I think the comparison being made is misleading, isn't comparing apples to apples.  Jason is correct, no comparison the speed and efficiency of residential and light commercial drafting in SP vs. Acad comparison.  Acad is an amazing cad utility tool but not refined for documents in our field.  Speed and efficiency are what I market with SoftPlan, the 'wow' factor is a bonus.

 

Kerry, maybe adjust your target clients.  I've found that linking up with smaller lumber yards and builders is great, you'll be overbooked with work in no time. 
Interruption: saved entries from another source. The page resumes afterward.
lemma tmp1_eq (cs : List Char) (acc : List Char) :
    cs.foldl (fun acc i =>
      if PySem.Chars.isalpha i then acc ++ [PySem.Chars.upperChar i]
      else if i = ' ' then acc ++ [i]
      else acc) acc = acc ++ cs.filterMap step1 := by
  induction cs generalizing acc with
  | nil => simp
  | cons c t ih =>
    simp only [List.foldl_cons, List.filterMap_cons]
    by_cases ha : PySem.Chars.isalpha c
    · have h1 : step1 c = some (PySem.Chars.upperChar c) := by simp [step1, ha]
      simp [ha, h1, ih]
    · by_cases hs : c = ' '
      · subst hs
        have h1 : step1 ' ' = some ' ' := by decide
        have hna : PySem.Chars.isalpha ' ' = false := by decide
        simp [hna, h1, ih]
      · have h1 : step1 c = none := by simp [step1, ha, hs]
        simp [ha, hs, h1, ih]

lemma tmp2_eq (t1 : List Char) (acc : List (List Char)) :
    t1.foldl (fun acc i =>
      match PySem.Dict.get? morse i with
      | some v => acc ++ [v]
      | none   => acc ++ [[i]]) acc = acc ++ t1.map gmap := by
  have hbody : (fun (acc : List (List Char)) (i : Char) =>
      match PySem.Dict.get? morse i with
      | some v => acc ++ [v]
      | none   => acc ++ [[i]]) = (fun acc i => acc ++ [gmap i]) := by
    funext acc i
    cases h : PySem.Dict.get? morse i <;> simp [gmap, PySem.Dict.getD, h]
  rw [hbody, PySem.List.foldl_append_singleton_eq_map]

lemma result_eq (j : List Char) (acc : List (List Char)) :
    j.foldl (fun acc ch =>
      if ch = ' ' then acc ++ ["__".toList]
      else if ch = '.' then acc ++ ["^_".toList]
      else if ch = '-' then acc ++ ["^^^_".toList]
      else acc ++ [[ch]]) acc = acc ++ j.map charEnc := by
  have hbody : (fun (acc : List (List Char)) (ch : Char) =>
      if ch = ' ' then acc ++ ["__".toList]
      else if ch = '.' then acc ++ ["^_".toList]
      else if ch = '-' then acc ++ ["^^^_".toList]
      else acc ++ [[ch]]) = (fun acc ch => acc ++ [charEnc ch]) := by
    funext acc ch; simp only [charEnc]; split_ifs <;> rfl
  rw [hbody, PySem.List.foldl_append_singleton_eq_map]

-- expanding the flattened '<elem>__' blocks char by char = expanding each elem and re-appending "__"
lemma flat_expand (l : List (List Char)) :
    ((l.map (fun e => e ++ "__".toList)).flatten).flatMap charEnc
      = (l.map (fun e => e.flatMap charEnc ++ "__".toList)).flatten := by
  have hsep : ("__".toList).flatMap charEnc = "__".toList := by decide
  induction l with
  | nil => rfl
  | cons a t ih => simp only [List.map_cons, List.flatten_cons, List.flatMap_append, ih, hsep]

-- join of '<e>__' blocks = "__".join(es) ++ "__"  (for a nonempty list)
lemma flatten_blocks (l : List (List Char)) (h : l ≠ []) :
    (l.map (fun e => e ++ "__".toList)).flatten = PySem.Chars.join "__".toList l ++ "__".toList := by
  induction l with
  | nil => exact absurd rfl h
  | cons a t ih =>
    cases t with
    | nil => simp [PySem.Chars.join, List.intercalate]
    | cons b u =>
      have := ih (by simp)
      simp only [List.map_cons, List.flatten_cons] at this ⊢
      rw [this]
      simp [PySem.Chars.join, List.intercalate, List.intersperse, List.append_assoc]

-- the trailing trim: (I ++ "__")[:-3] = I[:-1]
lemma trim_eq (I : List Char) :
    PySem.List.slice (I ++ "__".toList) none (some (-3)) = I.dropLast := by
  rw [PySem.List.slice_to_neg_ofNat _ 3 (by omega)]
  have hlen : (I ++ "__".toList).length = I.length + 2 := by simp
  rw [hlen]
  rcases I with _ | ⟨x, xs⟩
  · rfl
  · have h1 : (x :: xs).length + 2 - 3 = (x :: xs).length - 1 := by simp
    rw [h1, List.take_append_of_le_length (by omega), List.dropLast_eq_take]

-- the common tail: A's '<block>__' concatenation trimmed by 3 = "__".join trimmed by 1
lemma blocks_eq_join (E : List (List Char)) :
    PySem.List.slice ((E.map (fun e => e ++ "__".toList)).flatten) none (some (-3))
      = PySem.List.slice (PySem.Chars.join "__".toList E) none (some (-1)) := by
  rcases E with _ | ⟨e, es⟩
  · decide
  · rw [flatten_blocks _ (by simp), trim_eq, PySem.List.slice_to_neg_one]

-- per character (all of ASCII): B's table lookup = A's kept element expanded char by char
set_option maxRecDepth 16384 in
lemma sig_char_nat : ∀ n : Nat, n ≤ 126 →
    PySem.Dict.get? signals (Char.ofNat n)
      = (step1 (Char.ofNat n)).map (fun i => (gmap i).flatMap charEnc) := by
  intro n h; interval_cases n <;> decide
Hi Joseph thanks for the input.

 

Unfortunately the local technical institutes have flooded the local market with inexperienced AutoCAD users that will work for minimum wage.   I have worked with four mid sized builders who would rather pay to fix design errors on site than pay to have accurate drawings prior to starting construction.  All four of these builders used Softplan just like AutoCAD not one of them used Softplan to generate elevations they were all created with shapes.

 

One of the highly thought of builders in my area built 97 houses one year but had to spend over $150,000ca dealing with drawing errors on site.  He wasn't happy but this was acceptable, the thought of spending a little extra for technically accurate detailed drawings prior to construction was unconceivable.  When I showed him all the errors on his master plans he took offence and said that they have worked fine for years.

 

When I started working with one company one of their senior designers had been with them for 4 1/2 years still thought a 2"x 4" was actually 2"x 4" they had reconfigured SoftPlan standard walls to reflect this mind set. 2"x 8" walls were being drawn 8" thick. They had nine show homes at that time all with tub installation issues because their bathrooms were too wide and tubs were being installed tight to one wall with gaps 1/2"-3/4" from the other wall.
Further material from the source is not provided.